The Pentagon has proposed significant changes to how troops are tried and sentenced, two years after a comprehensive review of the military justice system was ordered by then-Defense Secretary Chuck Hagel in the wake of persistent sexual assault controversies.

The changes to the Uniform Code of Military Justice are the first proposed by the Pentagon in 30 years, after years of Congress mandating change, and would also make the system more transparent to public view.

The Senate Armed Services Committee is expected to be briefed on the proposed guidelines in the next few weeks.

For decades, the military’s unique sentencing procedures have required untrained military jurors to decide guilt or innocence as well as impose sentences upon conviction. In most military crimes, there were no minimum sentences, and legally allowed maximum punishment could include life in prison. Under the Pentagon proposal, military judges in all cases would decide sentences based on U.S. Department of Justice guidelines.

Judges have always decided sentences in bench trials. Moreover, a number of crimes that have been tried under the catch-all Article 134 would be set out independently, perhaps with articles being added to the UCMJ. That means that prosecutors would no longer have to prove that a crime such as kidnapping was service-discrediting.

All convicted servicemembers also would have the right to appeal, under the changes, and military court documents such as judicial rulings — now accessible to the public only through Freedom of Information Act requests — would be filed in a public system as they are in federal courts.

“In Federal Court, anybody may look up a case and view pleadings in current cases. The military trial courts should have a similar system where the public could view motions,” said Kyle Fischer, a former Army lawyer now in private practice.

Fischer said the move would benefit not just the public but also people he says are falsely accused.

“Nobody knows about those frivolous cases except for the client, the panel, the attorneys in the case, and the military judge,” he said. “If we are going to raise awareness of problem of the falsely accused being tried on frivolous charges, then allowing the press access to these proceedings should be a concern.”

The changes make sense and are long overdue, experts said.

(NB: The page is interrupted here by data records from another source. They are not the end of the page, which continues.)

-- PASS 2: the c+' ' replace turns previous-neighbour set Pv into c :: Pv, provided the string
-- does not begin with a space whose previous original char is c (maintained by the recursion).
lemma pvL2 (c : Char) (N Pv : List Char) (hc : c ≠ ' ') (hc0 : c ≠ '\x00') (hcPv : c ∉ Pv)
    (hN : ' ' ∉ N) (hN0 : '\x00' ∉ N) (hPv : ' ' ∉ Pv) :
    ∀ (s : List Char) (p : Char), (p = c → s.head?.getD '\x00' ≠ ' ') →
      pvRepP c (pvDel N Pv p s) = pvDel N (c :: Pv) p s := by
  intro s p hside
  match s with
  | [] => rw [pvDel, pvDel]; simp [pvRepP]
  | x :: t =>
      rw [pvDel, pvDel]
      by_cases hx : x = ' '
      · subst hx
        have hpc : p ≠ c := fun h => hside h (by simp)
        by_cases hdel : p ∈ Pv ∨ t.head?.getD '\x00' ∈ N
        · rw [if_pos ⟨rfl, hdel⟩,
            if_pos ⟨rfl, hdel.elim (fun h' => Or.inl (List.mem_cons_of_mem c h')) Or.inr⟩]
          simp only [List.nil_append]
          exact pvL2 c N Pv hc hc0 hcPv hN hN0 hPv t ' ' (fun h => absurd h.symm hc)
        · have hd1 : p ∉ Pv := fun h => hdel (Or.inl h)
          have hd2 : t.head?.getD '\x00' ∉ N := fun h => hdel (Or.inr h)
          rw [if_neg (fun hh => hdel hh.2),
            if_neg (fun hh => hh.2.elim (fun h' =>
              (List.mem_cons.mp h').elim hpc hd1) hd2)]
          simp only [List.cons_append, List.nil_append]
          rw [pvRepP_cons_ne c ' ' _ (fun h => hc h.symm)]
          rw [pvL2 c N Pv hc hc0 hcPv hN hN0 hPv t ' ' (fun h => absurd h.symm hc)]
      · rw [if_neg (fun hh => hx hh.1), if_neg (fun hh => hx hh.1)]
        simp only [List.cons_append, List.nil_append]
        by_cases hxc : x = c
        · subst hxc
          match t with
          | [] =>
              rw [pvDel, pvDel]
              simp [pvRepP]
          | y :: t' =>
              by_cases hy : y = ' '
              · subst hy
                rw [pvDel, pvDel]
                by_cases hn : t'.head?.getD '\x00' ∈ N
                · -- the space after x is deleted on both sides
                  rw [if_pos ⟨rfl, Or.inr hn⟩, if_pos ⟨rfl, Or.inl (by simp)⟩]
                  simp only [List.nil_append]
                  -- head of pvDel N Pv ' ' t' is the N-element, not a space
                  have hhd : (pvDel N Pv ' ' t').head? ≠ some ' ' := by
                    match t', hn with
                    | [], hn => exact absurd hn hN0
                    | e :: t'', hn =>
                        simp only [List.head?_cons, Option.getD_some] at hn
                        rw [pvDel, if_neg (by rintro ⟨h1, -⟩; exact hN (h1 ▸ hn))]
                        simp only [List.cons_append, List.head?_cons]
                        intro hh
                        exact hN (((Option.some.injEq _ _).mp hh) ▸ hn)
                  rw [pvRepP_cons_head x x _ hhd]
                  rw [pvL2 x N Pv hc hc0 hcPv hN hN0 hPv t' ' ' (fun h => absurd h.symm hc)]
                · rw [if_neg (fun hh => hh.2.elim hcPv hn),
                    if_pos ⟨rfl, Or.inl (by simp)⟩]
                  simp only [List.cons_append, List.nil_append]
                  rw [pvRepP, if_pos ⟨rfl, rfl⟩]
                  rw [pvL2 x N Pv hc hc0 hcPv hN hN0 hPv t' ' ' (fun h => absurd h.symm hc)]
              · -- next char is not a space: no match at this x
                have hhd : (pvDel N Pv x (y :: t')).head? ≠ some ' ' := by
                  rw [pvDel, if_neg (fun hh => hy hh.1)]
                  simp only [List.cons_append, List.head?_cons]
                  intro hh
                  exact hy ((Option.some.injEq _ _).mp hh)
                rw [pvRepP_cons_head x x _ hhd]
                rw [pvL2 x N Pv hc hc0 hcPv hN hN0 hPv (y :: t') x
                  (fun _ => by simp [hy])]
        · rw [pvRepP_cons_ne c x _ hxc]
          rw [pvL2 c N Pv hc hc0 hcPv hN hN0 hPv t x (fun h => absurd h hxc)]
  termination_by s => s.length

-- one full round for char c: both passes together
lemma pvRound (c : Char) (N Pv : List Char) (hcN : c ∉ N) (hc : c ≠ ' ') (hc0 : c ≠ '\x00')
    (hcPv : c ∉ Pv) (hN : ' ' ∉ N) (hN0 : '\x00' ∉ N) (hPv : ' ' ∉ Pv) (s : List Char) :
    pvRepP c (pvRepN c (pvDel N Pv '\x00' s)) = pvDel (c :: N) (c :: Pv) '\x00' s := by
  rw [pvL1 c N Pv hcN hc hc0 hN hN0 hPv s '\x00']
  exact pvL2 c (c :: N) Pv hc hc0 hcPv
    (fun h => (List.mem_cons.mp h).elim (fun h' => hc h'.symm) hN)
    (fun h => (List.mem_cons.mp h).elim (fun h' => hc0 h'.symm) hN0)
    hPv s '\x00' (fun h => absurd h.symm hc0)

-- the whole chain of Source B equals pvDel pvSpecials pvSpecials
lemma pvChain (s : List Char) :
    pvSpecials.foldl (fun s c => PySem.Chars.replace (PySem.Chars.replace s [' ', c] [c]) [c, ' '] [c]) s
      = pvDel pvSpecials pvSpecials '\x00' s := by
  simp only [pvSpecials, List.foldl_cons, List.foldl_nil, pvReplace_repN, pvReplace_repP]
  have hr1 := pvRound ';' [] [] (by decide) (by decide) (by decide) (by decide) (by decide)
    (by decide) (by decide) s
  rw [pvDel_nil_nil s '\x00'] at hr1
  rw [hr1]
  rw [pvRound '=' [';'] [';'] (by decide) (by decide) (by decide) (by decide) (by decide)
    (by decide) (by decide) s]
  rw [pvRound '{' ['=', ';'] ['=', ';'] (by decide) (by decide) (by decide) (by decide) (by decide)
    (by decide) (by decide) s]
  rw [pvRound '}' ['{', '=', ';'] ['{', '=', ';'] (by decide) (by decide) (by decide) (by decide)
    (by decide) (by decide) (by decide) s]
  exact pvDel_congr ['}', '{', '=', ';'] [';', '=', '{', '}'] ['}', '{', '=', ';'] [';', '=', '{', '}']
    (fun a => by simp only [List.mem_cons, List.not_mem_nil, or_false]; tauto)
    (fun a => by simp only [List.mem_cons, List.not_mem_nil, or_false]; tauto) s '\x00'
-- pv_equiv track=rewrite | github.com/RevazRevazashvili/DataScraping | scraping/locksmiths/geocoding.py | simplify_address
-- ===== SOURCE A (Python) =====
-- def simplify_address(address):
--     if not isinstance(address, str):
--         return []
--     address_parts = address.split(',')
--     variations = []
--     for i in range(len(address_parts)):
--         simplified = ', '.join(address_parts[i:]).strip()
--         if simplified:
--             variations.append(simplified)
--     return variations
-- ===== SOURCE B (Python) =====
-- def simplify_address(address):
--     if not isinstance(address, str):
--         return []
--     parts = address.split(',')
--     out = []
--     acc = None
--     for part in reversed(parts):
--         acc = part if acc is None else part + ', ' + acc
--         s = acc.strip()
--         if s:
--             out.append(s)
--     out.reverse()
--     return out
-- ===== Notes on version B (the rewrite author's own statement) =====
-- stated objective: alternative
-- what changed: B builds each comma-suffix string incrementally from the right with a single accumulator (part + ', ' + acc) and reverses the collected results, instead of re-joining a fresh slice for every start index.
import Mathlib
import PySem

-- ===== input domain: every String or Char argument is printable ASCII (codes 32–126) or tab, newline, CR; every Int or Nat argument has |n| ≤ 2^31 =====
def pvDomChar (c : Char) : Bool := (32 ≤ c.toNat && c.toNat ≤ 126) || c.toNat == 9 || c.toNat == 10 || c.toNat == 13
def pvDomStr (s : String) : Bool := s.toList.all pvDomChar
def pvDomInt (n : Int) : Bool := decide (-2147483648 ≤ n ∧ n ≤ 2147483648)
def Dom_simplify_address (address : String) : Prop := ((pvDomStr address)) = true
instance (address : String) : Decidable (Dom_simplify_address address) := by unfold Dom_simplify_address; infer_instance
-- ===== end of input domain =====

-- B builds each suffix string incrementally from the right with one accumulator instead of
-- re-joining every slice; alternative decomposition, same asymptotic cost.

-- ===== PORT A =====
def simplify_address (address : String) : List String :=
  -- address.split(','): the separator is the non-empty literal ",", so split? is always `some`;
  -- `.getD []` only totalizes the match.
  let address_parts := (PySem.Str.split? address ",").getD []
  (PySem.List.pyRange 0 (address_parts.length : Int) 1).foldl
    (fun variations i =>
      let simplified := PySem.Str.strip
        (PySem.Str.join ", " (PySem.List.slice address_parts (some i) none))
      if simplified ≠ "" then variations ++ [simplified] else variations) []

-- ===== PORT B =====
def simplify_address_alt (address : String) : List String :=
  let parts := (PySem.Str.split? address ",").getD []
  let st := parts.reverse.foldl
    (fun (st : Option String × List String) part =>
      let acc := match st.1 with
        | none => part
        | some a => part ++ ", " ++ a
      let s := PySem.Str.strip acc
      (some acc, if s ≠ "" then st.2 ++ [s] else st.2))
    (none, [])
  st.2.reverse

-- ===== PRECONDITION & SPEC =====
def Spec_simplify_address (address : String) (out : List String) : Prop := out = simplify_address_alt address
instance (address : String) (out : List String) : Decidable (Spec_simplify_address address out) := by unfold Spec_simplify_address; infer_instance

-- ===== CLAIM (what is proved, stated in full; the proofs are below) =====
def Claim_equal_simplify_address : Prop := ∀ (address : String), Dom_simplify_address address → Spec_simplify_address address (simplify_address address)

-- ===== LEMMAS AND PROOFS =====

-- the suffix string A builds at index k
def pvSfx (parts : List String) (k : Nat) : String :=
  PySem.Str.strip (PySem.Str.join ", " (parts.drop k))

-- the common intermediate form: left-to-right list of non-empty stripped suffix joins
def pvRes (parts : List String) : List String :=
  ((List.range parts.length).filter (fun k => pvSfx parts k ≠ "")).map (pvSfx parts)

-- B's fold step, named for the proofs
def pvStep (st : Option String × List String) (part : String) : Option String × List String :=
  let acc := match st.1 with
    | none => part
    | some a => part ++ ", " ++ a
  let s := PySem.Str.strip acc
  (some acc, if s ≠ "" then st.2 ++ [s] else st.2)

lemma pv_go_ne_nil (sep : List Char) : ∀ (fuel : Nat) (l cur : List Char) (acc : List (List Char)),
    PySem.Chars.splitOn.go sep fuel l cur acc ≠ [] := by
  intro fuel
  induction fuel with
  | zero => intro l cur acc; cases l <;> simp [PySem.Chars.splitOn.go]
  | succ n ih =>
    intro l cur acc
    cases l with
    | nil => simp [PySem.Chars.splitOn.go]
    | cons c rest =>
      rw [PySem.Chars.splitOn.go]
      split_ifs <;> apply ih

lemma pv_splitOn_ne_nil (s sep : List Char) : PySem.Chars.splitOn s sep ≠ [] := by
  unfold PySem.Chars.splitOn
  exact pv_go_ne_nil sep _ s [] []

lemma pv_parts_ne_nil (address : String) :
    (PySem.Str.split? address ",").getD [] ≠ [] := by
  have hmap := PySem.Str.split?_map address ","
  have hc : PySem.Chars.split? address.toList ",".toList
      = some (PySem.Chars.splitOn address.toList ",".toList) := by
    unfold PySem.Chars.split?
    rw [if_neg]
    rw [show (",".toList.isEmpty) = false by decide]
    simp
  rw [hc] at hmap
  cases hs : PySem.Str.split? address "," with
  | none => rw [hs] at hmap; simp at hmap
  | some l =>
    rw [hs] at hmap
    simp only [Option.map_some, Option.some.injEq] at hmap
    simp only [Option.getD_some]
    intro h
    rw [h] at hmap
    exact pv_splitOn_ne_nil address.toList ",".toList (by simpa using hmap.symm)

lemma pv_join_cons (p q : String) (rest : List String) :
    p ++ ", " ++ PySem.Str.join ", " (q :: rest) = PySem.Str.join ", " (p :: q :: rest) := by
  apply String.toList_inj.mp
  simp only [String.toList_append, PySem.Str.toList_join, List.map_cons,
    PySem.Chars.join_cons_cons]

lemma pv_join_singleton (p : String) : PySem.Str.join ", " [p] = p := by
  apply String.toList_inj.mp
  simp [PySem.Str.toList_join, PySem.Chars.join_singleton]

lemma pvRes_cons (p : String) (rest : List String) :
    pvRes (p :: rest)
      = (if pvSfx (p :: rest) 0 ≠ "" then [pvSfx (p :: rest) 0] else []) ++ pvRes rest := by
  unfold pvRes
  have hf : pvSfx (p :: rest) ∘ Nat.succ = pvSfx rest := by
    funext k; simp [pvSfx]
  have hq : ((fun k => !decide (pvSfx (p :: rest) k = "")) ∘ Nat.succ)
      = (fun k => !decide (pvSfx rest k = "")) := by
    funext k; simp [pvSfx]
  simp only [List.length_cons, List.range_succ_eq_map, List.filter_cons, List.filter_map]
  by_cases h : pvSfx (p :: rest) 0 ≠ "" <;> simp [h] <;> rw [hf, hq]

lemma pvRes_singleton (p : String) :
    pvRes [p] = if PySem.Str.strip p ≠ "" then [PySem.Str.strip p] else [] := by
  have h0 : pvSfx [p] 0 = PySem.Str.strip p := by
    simp [pvSfx, pv_join_singleton]
  unfold pvRes
  simp only [List.length_singleton, List.range_one, List.filter_cons, List.filter_nil, h0]
  by_cases h : PySem.Str.strip p ≠ "" <;> simp [h, h0]

lemma pv_fold_eq (parts : List String) (h : parts ≠ []) :
    parts.reverse.foldl pvStep (none, [])
      = (some (PySem.Str.join ", " parts), (pvRes parts).reverse) := by
  induction parts with
  | nil => exact absurd rfl h
  | cons p rest ih =>
    cases rest with
    | nil =>
      show pvStep (none, []) p = _
      have hstep : pvStep (none, []) p
          = (some p, if PySem.Str.strip p ≠ "" then [PySem.Str.strip p] else []) := rfl
      rw [hstep, pv_join_singleton, pvRes_singleton]
      by_cases hc : PySem.Str.strip p ≠ "" <;> simp [hc]
    | cons q rest' =>
      have hne : q :: rest' ≠ [] := by simp
      rw [List.reverse_cons, List.foldl_append, ih hne, List.foldl_cons, List.foldl_nil]
      have hstep : pvStep (some (PySem.Str.join ", " (q :: rest')), (pvRes (q :: rest')).reverse) p
          = (some (p ++ ", " ++ PySem.Str.join ", " (q :: rest')),
             if PySem.Str.strip (p ++ ", " ++ PySem.Str.join ", " (q :: rest')) ≠ ""
             then (pvRes (q :: rest')).reverse
                    ++ [PySem.Str.strip (p ++ ", " ++ PySem.Str.join ", " (q :: rest'))]
             else (pvRes (q :: rest')).reverse) := rfl
      rw [hstep, pv_join_cons]
      conv_rhs => rw [pvRes_cons]
      have h0 : pvSfx (p :: q :: rest') 0 = PySem.Str.strip (PySem.Str.join ", " (p :: q :: rest')) := by
        simp [pvSfx]
      rw [h0]
      by_cases hc : PySem.Str.strip (PySem.Str.join ", " (p :: q :: rest')) ≠ "" <;>
        simp [hc]

lemma pv_A_eq (address : String) :
    simplify_address address = pvRes ((PySem.Str.split? address ",").getD []) := by
  unfold simplify_address
  show List.foldl
      (fun variations i =>
        let simplified := PySem.Str.strip
          (PySem.Str.join ", " (PySem.List.slice ((PySem.Str.split? address ",").getD []) (some i) none))
        if simplified ≠ "" then variations ++ [simplified] else variations)
      [] (PySem.List.pyRange 0 ((((PySem.Str.split? address ",").getD []).length : Nat) : Int) 1)
    = pvRes ((PySem.Str.split? address ",").getD [])
  generalize (PySem.Str.split? address ",").getD [] = parts
  rw [PySem.List.pyRange_one]
  simp only [Int.sub_zero, Int.toNat_natCast]
  rw [List.foldl_map]
  rw [PySem.List.foldl_congr_mem (List.range parts.length) _
      (fun variations k =>
        if (fun k => decide (pvSfx parts k ≠ "")) k = true
        then variations ++ [pvSfx parts k] else variations)
      [] ?_]
  · rw [PySem.List.foldl_append_if (fun k => decide (pvSfx parts k ≠ "")) (pvSfx parts)]
    simp [pvRes]
  · intro acc k _
    simp only [show (0 : Int) + (k : Int) = ((k : Nat) : Int) by omega,
      PySem.List.slice_from_natCast, pvSfx, decide_eq_true_eq]

lemma pv_B_eq (address : String) :
    simplify_address_alt address = pvRes ((PySem.Str.split? address ",").getD []) := by
  unfold simplify_address_alt
  show (List.foldl pvStep (none, []) ((PySem.Str.split? address ",").getD []).reverse).2.reverse
    = pvRes ((PySem.Str.split? address ",").getD [])
  rw [pv_fold_eq _ (pv_parts_ne_nil address)]
  simp

-- ===== VERDICT (by name: the statement is the Claim_ definition above) =====
theorem simplify_address_spec : Claim_equal_simplify_address := by
  intro address _
  unfold Spec_simplify_address
  rw [pv_A_eq, pv_B_eq]
-- pv_equiv track=rewrite | github.com/alalapi-0/VULTRagent | main.py | _escape_unknown_backslashes
-- ===== SOURCE A (Python) =====
-- import string
-- from typing import Callable, Dict, List, Tuple
--
-- def _escape_unknown_backslashes(value: str) -> Tuple[str, bool]:
--     """修正 YAML 双引号字符串中未转义的反斜杠。"""
--
--     result: List[str] = []
--     i = 0
--     changed = False
--     hex_digits = set(string.hexdigits)
--
--     while i < len(value):
--         char = value[i]
--         if char != "\\":
--             result.append(char)
--             i += 1
--             continue
--
--         # 处理合法的 YAML 转义序列，保持原样。
--         if i + 1 < len(value):
--             nxt = value[i + 1]
--             if nxt in {'\\', '"', '/', 'b', 'f', 'n', 'r', 't'}:
--                 result.append("\\")
--                 result.append(nxt)
--                 i += 2
--                 continue
--             if nxt == 'x' and i + 3 < len(value) and all(
--                 ch in hex_digits for ch in value[i + 2 : i + 4]
--             ):
--                 result.append("\\")
--                 result.append('x')
--                 result.extend(value[i + 2 : i + 4])
--                 i += 4
--                 continue
--             if nxt == 'u' and i + 5 < len(value) and all(
--                 ch in hex_digits for ch in value[i + 2 : i + 6]
--             ):
--                 result.append("\\")
--                 result.append('u')
--                 result.extend(value[i + 2 : i + 6])
--                 i += 6
--                 continue
--             if nxt == 'U' and i + 9 < len(value) and all(
--                 ch in hex_digits for ch in value[i + 2 : i + 10]
--             ):
--                 result.append("\\")
--                 result.append('U')
--                 result.extend(value[i + 2 : i + 10])
--                 i += 10
--                 continue
--
--         # 其余情况视为普通反斜杠，需要额外转义。
--         result.append("\\\\")
--         if i + 1 < len(value):
--             result.append(value[i + 1])
--             i += 2
--         else:
--             i += 1
--         changed = True
--
--     return "".join(result), changed
-- ===== SOURCE B (Python) =====
-- import string
--
-- _SIMPLE = '\\"/bfnrt'
-- _HEX_COUNT = {'x': 2, 'u': 4, 'U': 8}
--
--
-- def _escape_len(rest):
--     """Length of a valid YAML escape body at the start of rest, or None."""
--     if not rest:
--         return None
--     c = rest[0]
--     if c in _SIMPLE:
--         return 1
--     n = _HEX_COUNT.get(c)
--     if n is not None and len(rest) > n and all(
--         ch in string.hexdigits for ch in rest[1:1 + n]
--     ):
--         return 1 + n
--     return None
--
--
-- def _escape_unknown_backslashes(value):
--     """修正 YAML 双引号字符串中未转义的反斜杠。"""
--     out = []
--     changed = False
--     n = len(value)
--     pos = 0
--     while True:
--         b = value.find('\\', pos)
--         if b == -1:
--             out.append(value[pos:])
--             break
--         k = _escape_len(value[b + 1:b + 10])
--         if k is None:
--             out.append(value[pos:b] + '\\\\' + value[b + 1:b + 2])
--             pos = min(b + 2, n)
--             changed = True
--         else:
--             out.append(value[pos:b + 1 + k])
--             pos = b + 1 + k
--     return ''.join(out), changed
-- ===== Notes on version B (the rewrite author's own statement) =====
-- stated objective: faster
-- what changed: B replaces A's per-character index scan (examining every character and a branch cascade at each step) with a find()-driven segment loop: it jumps directly to each backslash with str.find(value, pos), classifies the escape once via a table-driven length helper on a 9-character window, and copies whole backslash-free segments as single slices.
import Mathlib
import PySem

“There’s a lot of good stuff in this bill,” said retired Air Force former top prosecutor Don Christensen, now president of Protect Our Defenders, the sexual-assault victim advocacy group. “But the fact is that we lived with this insane sentencing process for so many years and the generals never said it made no sense.”

Christensen said that the proposal was an effort to abort even more sweeping changes, in particular stripping the chain of command from its prosecutorial and judicial role in the military justice system.

The proposed legislation would leave military commanders to still determine which cases go to court-martial, what charges will be brought against a defendant, whether to cut a deal, and whether to grant clemency after conviction.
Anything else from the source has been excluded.